Oltre ai rilievi critici, il documento suggerisce anche piste costruttive da sperimentare per affrontare le urgenze che assediano le comunità cristiane mediorientali. Nel documento ricorre in molti passaggi il richiamo a riscoprire il tesoro delle proprie tradizioni ecclesiali: “La maggior parte delle Chiese storiche del Medio Oriente” fanno notare gli autori del testo “sono patriarcali o sinodali. Entrambi i sistemi si ispirano all'idea di sinodalità, che, nel suo significato originario, si riferisce alla comunione e al camminare insieme”. Questi tratti tradizionali della vita ecclesiale delle comunità d’Oriente vanno oggi recuperati, mentre “ purtroppo oggi nelle nostre Chiese vediamo spesso il popolo di Dio – soprattutto donne e giovani – emarginato nelle decisioni importanti. Spesso assistiamo alla crescita di uno spirito autoritario, che cancella la responsabilità condivisa, il governo equilibrato e lo spirito di responsabilità tra le persone e i loro pastori”.
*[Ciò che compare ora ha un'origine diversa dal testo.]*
-- pv_equiv track=rewrite | github.com/j-bennet/wharfee | dockercli/completer.py | in_quoted_string
-- ===== SOURCE A (Python) =====
-- def in_quoted_string(text):
--     """
--     Find last word in a sentence
--     :param text:
--     :return:
--     """
--     if text is not None:
--         text = text.strip()
--         if len(text) > 0 and ('"' in text or "'" in text):
--             stack = []
--             for char in text:
--                 if char in ['"', "'"]:
--                     if len(stack) > 0 and stack[-1] == char:
--                         stack = stack[:-1]
--                     else:
--                         stack.append(char)
--             return len(stack) > 0
--     return False
-- ===== SOURCE B (Python) =====
-- def in_quoted_string(text):
--     # One pass, O(1) state: map '"' to the reflection x -> -x and "'" to x -> 1-x
--     # (generators of the infinite dihedral group); the quote word cancels to empty
--     # exactly when the composed affine map x -> s*x + t is the identity.
--     if text is None:
--         return False
--     s, t = 1, 0
--     for c in text:
--         if c == '"':
--             s, t = -s, -t
--         elif c == "'":
--             s, t = -s, 1 - t
--     return (s, t) != (1, 0)
-- ===== Notes on version B (the rewrite author's own statement) =====
-- stated objective: alternative
-- what changed: Replaces A's explicit stack of open quotes (list push/pop with slicing) by a single pass composing each quote's affine reflection (x -> -x for double quote, x -> 1-x for single quote) in the infinite dihedral group; the quote word cancels to empty exactly when the composed map s*x+t is the identity, so B keeps only two integers and needs no strip or membership pre-checks.
import Mathlib
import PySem

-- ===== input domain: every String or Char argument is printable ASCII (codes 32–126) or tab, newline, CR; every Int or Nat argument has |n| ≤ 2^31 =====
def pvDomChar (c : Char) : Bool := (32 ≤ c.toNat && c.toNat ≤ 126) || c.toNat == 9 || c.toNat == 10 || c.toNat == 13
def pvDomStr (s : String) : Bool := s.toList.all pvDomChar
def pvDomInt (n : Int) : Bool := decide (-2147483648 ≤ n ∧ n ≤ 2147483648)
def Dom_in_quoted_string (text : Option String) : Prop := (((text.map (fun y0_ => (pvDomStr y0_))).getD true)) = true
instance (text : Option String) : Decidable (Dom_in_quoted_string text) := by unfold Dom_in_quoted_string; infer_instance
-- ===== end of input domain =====

-- B replaces A's explicit quote stack with a one-pass O(1)-state fold that composes
-- affine reflections (infinite dihedral group); same return value, constant memory.


-- ===== PORT A =====
-- one loop step of A: on a quote, pop a matching top (stack[:-1]) or push (append)
def pvStepA (stack : List Char) (c : Char) : List Char :=
  if c = '"' ∨ c = '\'' then
    if 0 < stack.length ∧ PySem.List.pyGetD stack (-1) ' ' = c then
      PySem.List.slice stack none (some (-1))
    else stack ++ [c]
  else stack

def in_quoted_string (text : Option String) : Bool :=
  match text with
  | none => false
  | some t0 =>
    let t := PySem.Str.strip t0
    if 0 < PySem.Str.len t ∧ (PySem.Str.isIn "\"" t = true ∨ PySem.Str.isIn "'" t = true) then
      decide (0 < (t.toList.foldl pvStepA []).length)
    else false

-- ===== PORT B =====
-- one loop step of B: compose the char's reflection with the running affine map x ↦ s·x + t
def pvStepB (p : Int × Int) (c : Char) : Int × Int :=
  if c = '"' then (-p.1, -p.2)
  else if c = '\'' then (-p.1, 1 - p.2)
  else p

def in_quoted_string_alt (text : Option String) : Bool :=
  match text with
  | none => false
  | some t => decide (t.toList.foldl pvStepB (1, 0) ≠ (1, 0))

-- ===== PRECONDITION & SPEC =====
def Spec_in_quoted_string (text : Option String) (out : Bool) : Prop := out = in_quoted_string_alt text
instance (text : Option String) (out : Bool) : Decidable (Spec_in_quoted_string text out) := by unfold Spec_in_quoted_string; infer_instance

-- ===== CLAIM (what is proved, stated in full; the proofs are below) =====
def Claim_equal_in_quoted_string : Prop := ∀ (text : Option String), Dom_in_quoted_string text → Spec_in_quoted_string text (in_quoted_string text)

-- ===== LEMMAS AND PROOFS =====

-- the other quote character
def pvOther (c : Char) : Char := if c = '"' then '\'' else '"'

-- alternating quote word of length n ending with c
def pvAltEnd (c : Char) : Nat → List Char
  | 0 => []
  | n + 1 => pvAltEnd (pvOther c) n ++ [c]

-- the alternating word whose dihedral map is p (for p.1 = ±1): A's stack in closed form
def pvBuild (p : Int × Int) : List Char :=
  if p.1 = 1 ∧ p.2 = 0 then []
  else if 1 ≤ p.2 then pvAltEnd '\'' (2 * p.2 - (if p.1 = 1 then 0 else 1)).toNat
  else pvAltEnd '"' (-2 * p.2 + (if p.1 = 1 then 0 else 1)).toNat

theorem pvAltEnd_length (c : Char) (n : Nat) : (pvAltEnd c n).length = n := by
  induction n generalizing c with
  | zero => rfl
  | succ n ih => simp [pvAltEnd, ih]

theorem pvBuild_pos (s t : Int) (ht : 1 ≤ t) :
    pvBuild (s, t) = pvAltEnd '\'' (2 * t - (if s = 1 then 0 else 1)).toNat := by
  unfold pvBuild
  rw [if_neg (by simp; omega), if_pos ht]

theorem pvBuild_neg (s t : Int) (ht : t ≤ -1) :
    pvBuild (s, t) = pvAltEnd '"' (-2 * t + (if s = 1 then 0 else 1)).toNat := by
  unfold pvBuild
  rw [if_neg (by simp; omega), if_neg (by omega)]

theorem pvBuild_id : pvBuild (1, 0) = [] := rfl

theorem pvBuild_refl : pvBuild (-1, 0) = ['"'] := by decide

theorem pvStepA_push (c : Char) (hc : c = '"' ∨ c = '\'') (n : Nat) :
    pvStepA (pvAltEnd (pvOther c) n) c = pvAltEnd c (n + 1) := by
  cases n with
  | zero =>
      rcases hc with rfl | rfl <;> decide
  | succ m =>
      show pvStepA (pvAltEnd (pvOther (pvOther c)) m ++ [pvOther c]) c = _
      unfold pvStepA
      rw [if_pos hc, if_neg]
      · rfl
      · rintro ⟨-, h⟩
        rw [PySem.List.pyGetD_neg_one_append_singleton] at h
        rcases hc with rfl | rfl <;> simp [pvOther] at h
      
theorem pvStepA_pop (c : Char) (hc : c = '"' ∨ c = '\'') (n : Nat) :
    pvStepA (pvAltEnd c (n + 1)) c = pvAltEnd (pvOther c) n := by
  show pvStepA (pvAltEnd (pvOther c) n ++ [c]) c = _
  unfold pvStepA
  rw [if_pos hc, if_pos ⟨by simp, by rw [PySem.List.pyGetD_neg_one_append_singleton]⟩,
      PySem.List.slice_to_neg_one, List.dropLast_concat]

theorem pvStepA_push' (c : Char) (hc : c = '"' ∨ c = '\'') (d : Char) (hd : d = pvOther c)
    (n m : Nat) (h : m = n + 1) : pvStepA (pvAltEnd d n) c = pvAltEnd c m := by
  subst hd h; exact pvStepA_push c hc n

theorem pvStepA_pop' (c : Char) (hc : c = '"' ∨ c = '\'') (d : Char) (hd : d = pvOther c)
    (n m : Nat) (h : n = m + 1) : pvStepA (pvAltEnd c n) c = pvAltEnd d m := by
  subst hd h; exact pvStepA_pop c hc m

theorem pvStepA_build (p : Int × Int) (hs : p.1 = 1 ∨ p.1 = -1) (c : Char) :
    pvStepA (pvBuild p) c = pvBuild (pvStepB p c) := by
  obtain ⟨s, t⟩ := p
  dsimp only at hs
  by_cases hq : c = '"' ∨ c = '\''
  · rcases hs with rfl | rfl <;> rcases hq with rfl | rfl
    · rw [show pvStepB (1, t) '"' = (-1, -t) from by simp [pvStepB]]
      rcases lt_trichotomy t 0 with ht | rfl | ht
      · rw [pvBuild_neg 1 t (by omega), pvBuild_pos (-1) (-t) (by omega)]
        exact pvStepA_pop' '"' (Or.inl rfl) '\'' (by decide) _ _ (by simp; omega)
      · decide
      · rw [pvBuild_pos 1 t (by omega), pvBuild_neg (-1) (-t) (by omega)]
        exact pvStepA_push' '"' (Or.inl rfl) '\'' (by decide) _ _ (by simp; omega)
    · rw [show pvStepB (1, t) '\'' = (-1, 1 - t) from by simp [pvStepB]]
      rcases lt_trichotomy t 0 with ht | rfl | ht
      · rw [pvBuild_neg 1 t (by omega), pvBuild_pos (-1) (1 - t) (by omega)]
        exact pvStepA_push' '\'' (Or.inr rfl) '"' (by decide) _ _ (by simp; omega)
      · decide
      · by_cases h1 : t = 1
        · subst h1; decide
        · rw [pvBuild_pos 1 t (by omega), pvBuild_neg (-1) (1 - t) (by omega)]
          exact pvStepA_pop' '\'' (Or.inr rfl) '"' (by decide) _ _ (by simp; omega)
    · rw [show pvStepB (-1, t) '"' = (1, -t) from by simp [pvStepB]]
      rcases lt_trichotomy t 0 with ht | rfl | ht
      · rw [pvBuild_neg (-1) t (by omega), pvBuild_pos 1 (-t) (by omega)]
        exact pvStepA_pop' '"' (Or.inl rfl) '\'' (by decide) _ _ (by simp; omega)
      · decide
      · rw [pvBuild_pos (-1) t (by omega), pvBuild_neg 1 (-t) (by omega)]
        exact pvStepA_push' '"' (Or.inl rfl) '\'' (by decide) _ _ (by simp; omega)
    · rw [show pvStepB (-1, t) '\'' = (1, 1 - t) from by simp [pvStepB]]
      rcases lt_trichotomy t 0 with ht | rfl | ht
      · rw [pvBuild_neg (-1) t (by omega), pvBuild_pos 1 (1 - t) (by omega)]
        exact pvStepA_push' '\'' (Or.inr rfl) '"' (by decide) _ _ (by simp; omega)
      · decide
      · by_cases h1 : t = 1
        · subst h1; decide
        · rw [pvBuild_pos (-1) t (by omega), pvBuild_neg 1 (1 - t) (by omega)]
          exact pvStepA_pop' '\'' (Or.inr rfl) '"' (by decide) _ _ (by simp; omega)
  · push_neg at hq
    simp [pvStepA, pvStepB, hq.1, hq.2]

theorem pvStepB_sign (p : Int × Int) (hs : p.1 = 1 ∨ p.1 = -1) (c : Char) :
    (pvStepB p c).1 = 1 ∨ (pvStepB p c).1 = -1 := by
  unfold pvStepB; split_ifs <;> rcases hs with h | h <;> simp [h]

theorem pvFold_build (l : List Char) (p : Int × Int) (hs : p.1 = 1 ∨ p.1 = -1) :
    l.foldl pvStepA (pvBuild p) = pvBuild (l.foldl pvStepB p) := by
  induction l generalizing p with
  | nil => rfl
  | cons c l ih =>
      simp only [List.foldl_cons, pvStepA_build p hs c]
      exact ih _ (pvStepB_sign p hs c)

theorem pvFoldB_sign (l : List Char) (p : Int × Int) (hs : p.1 = 1 ∨ p.1 = -1) :
    (l.foldl pvStepB p).1 = 1 ∨ (l.foldl pvStepB p).1 = -1 := by
  induction l generalizing p with
  | nil => exact hs
  | cons c l ih => exact ih _ (pvStepB_sign p hs c)

theorem pvBuild_eq_nil (p : Int × Int) (hs : p.1 = 1 ∨ p.1 = -1) :
    pvBuild p = [] ↔ p = (1, 0) := by
  obtain ⟨s, t⟩ := p
  constructor
  · intro he
    rcases lt_trichotomy t 0 with ht | ht | ht
    · rw [pvBuild_neg s t (by omega)] at he
      have := pvAltEnd_length '"' (-2 * t + (if s = 1 then 0 else 1)).toNat
      rw [he] at this
      simp at hs ⊢
      rcases hs with h | h <;> simp [h] at this <;> omega
    · subst ht
      rcases hs with h | h <;> simp at h <;> subst h
      · rfl
      · rw [pvBuild_refl] at he; cases he
    · rw [pvBuild_pos s t (by omega)] at he
      have := pvAltEnd_length '\'' (2 * t - (if s = 1 then 0 else 1)).toNat
      rw [he] at this
      simp at hs ⊢
      rcases hs with h | h <;> simp [h] at this <;> omega
  · intro he; rw [he]; rfl

-- non-quote chars are inert for pvStepB
theorem pvFoldB_inert (w : List Char) (p : Int × Int)
    (h : ∀ c ∈ w, c ≠ '"' ∧ c ≠ '\'') : w.foldl pvStepB p = p := by
  induction w generalizing p with
  | nil => rfl
  | cons c w ih =>
      have hc := h c (by simp)
      rw [List.foldl_cons, show pvStepB p c = p by simp [pvStepB, hc.1, hc.2]]
      exact ih _ (fun c hc => h c (by simp [hc]))

theorem pvSpace_inert (c : Char) (h : PySem.Chars.isspace c = true) : c ≠ '"' ∧ c ≠ '\'' := by
  constructor <;> rintro rfl <;> exact absurd h (by decide)

-- stripping whitespace does not change the B-fold
theorem pvFoldB_strip (l : List Char) (p : Int × Int) :
    (PySem.Chars.strip l).foldl pvStepB p = l.foldl pvStepB p := by
  unfold PySem.Chars.strip PySem.Chars.lstrip PySem.Chars.rstrip
  conv_rhs => rw [← List.takeWhile_append_dropWhile (p := PySem.Chars.isspace) (l := l)]
  rw [List.foldl_append,
      pvFoldB_inert _ _ (fun c hc => pvSpace_inert c (List.mem_takeWhile_imp hc))]
  set m := List.dropWhile PySem.Chars.isspace l with hm
  conv_rhs => rw [show m = (List.dropWhile PySem.Chars.isspace m.reverse).reverse ++
      (List.takeWhile PySem.Chars.isspace m.reverse).reverse by
    rw [← List.reverse_append, List.takeWhile_append_dropWhile, List.reverse_reverse]]
  rw [List.foldl_append,
      pvFoldB_inert _ _ (fun c hc => pvSpace_inert c
        (List.mem_takeWhile_imp (List.mem_reverse.mp hc)))]

-- ===== VERDICT (by name: the statement is the Claim_ definition above) =====
theorem in_quoted_string_spec : Claim_equal_in_quoted_string := by
  intro text _
  unfold Spec_in_quoted_string
  cases text with
  | none => rfl
  | some t0 =>
      show in_quoted_string (some t0) = in_quoted_string_alt (some t0)
      unfold in_quoted_string in_quoted_string_alt
      simp only
      rw [← pvFoldB_strip t0.toList (1, 0), ← PySem.Str.toList_strip]
      set l := (PySem.Str.strip t0).toList with hl
      split_ifs with h
      · have h1 : l.foldl pvStepA [] = pvBuild (l.foldl pvStepB (1, 0)) := by
          rw [← pvBuild_id]; exact pvFold_build l (1, 0) (Or.inl rfl)
        have h2 := pvBuild_eq_nil _ (pvFoldB_sign l (1, 0) (Or.inl rfl))
        rw [h1]
        by_cases h3 : l.foldl pvStepB (1, 0) = (1, 0)
        · rw [h3]; simp [pvBuild_id]
        · simp only [List.length_pos_iff]
          simp [(not_iff_not.mpr h2).mpr h3, h3]
      · push_neg at h
        by_cases hnil : l = []
        · simp [hnil]
        · have hpos : 0 < PySem.Str.len (PySem.Str.strip t0) := by
            unfold PySem.Str.len
            rw [← hl]
            exact_mod_cast List.length_pos_iff.mpr hnil
          obtain ⟨hq1, hq2⟩ := h hpos
          have m1 : '"' ∉ l := by
            intro hmem
            apply hq1
            rw [PySem.Str.isIn_iff_infix, show ("\"" : String).toList = ['"'] from rfl, ← hl]
            exact (List.singleton_infix_iff _ _).mpr hmem
          have m2 : '\'' ∉ l := by
            intro hmem
            apply hq2
            rw [PySem.Str.isIn_iff_infix, show ("'" : String).toList = ['\''] from rfl, ← hl]
            exact (List.singleton_infix_iff _ _).mpr hmem
          rw [pvFoldB_inert l _ (fun c hc => ⟨fun e => m1 (e ▸ hc), fun e => m2 (e ▸ hc)⟩)]
          simp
Secondo gli autori del documento, la vita ecclesiale delle comunità mediorientali deve liberarsi “da pratiche che riducono le donne a esseri di seconda classe, pratiche contrarie allo spirito del Vangelo". Inoltre i cristiani in Medio Oriente “dovrebbero rifiutarsi di aderire a regimi politici dittatoriali, sia ideologicamente laici, teocratici o feudali, o di identificarsi con essi. Devono anche rifiutare una “alleanza di minoranza” e la scelta di chiedere protezione”. La prospettiva suggerita è quella di riconoscere la comunanza di destino dei cristiani con i concittadini di altre fedi e “favorire il loro coinvolgimento nella sfera pubblica e la lotta per uno Stato civile”, governato secondo il principio di cittadinanza e uguaglianza. Uno stato “guidato dal diritto civile moderno”, che sia in grado di abbracciare e integrare tutte le “diversità “ e le pluralità del Medio Oriente. (GV) (Agenzia Fides 28/9/2021)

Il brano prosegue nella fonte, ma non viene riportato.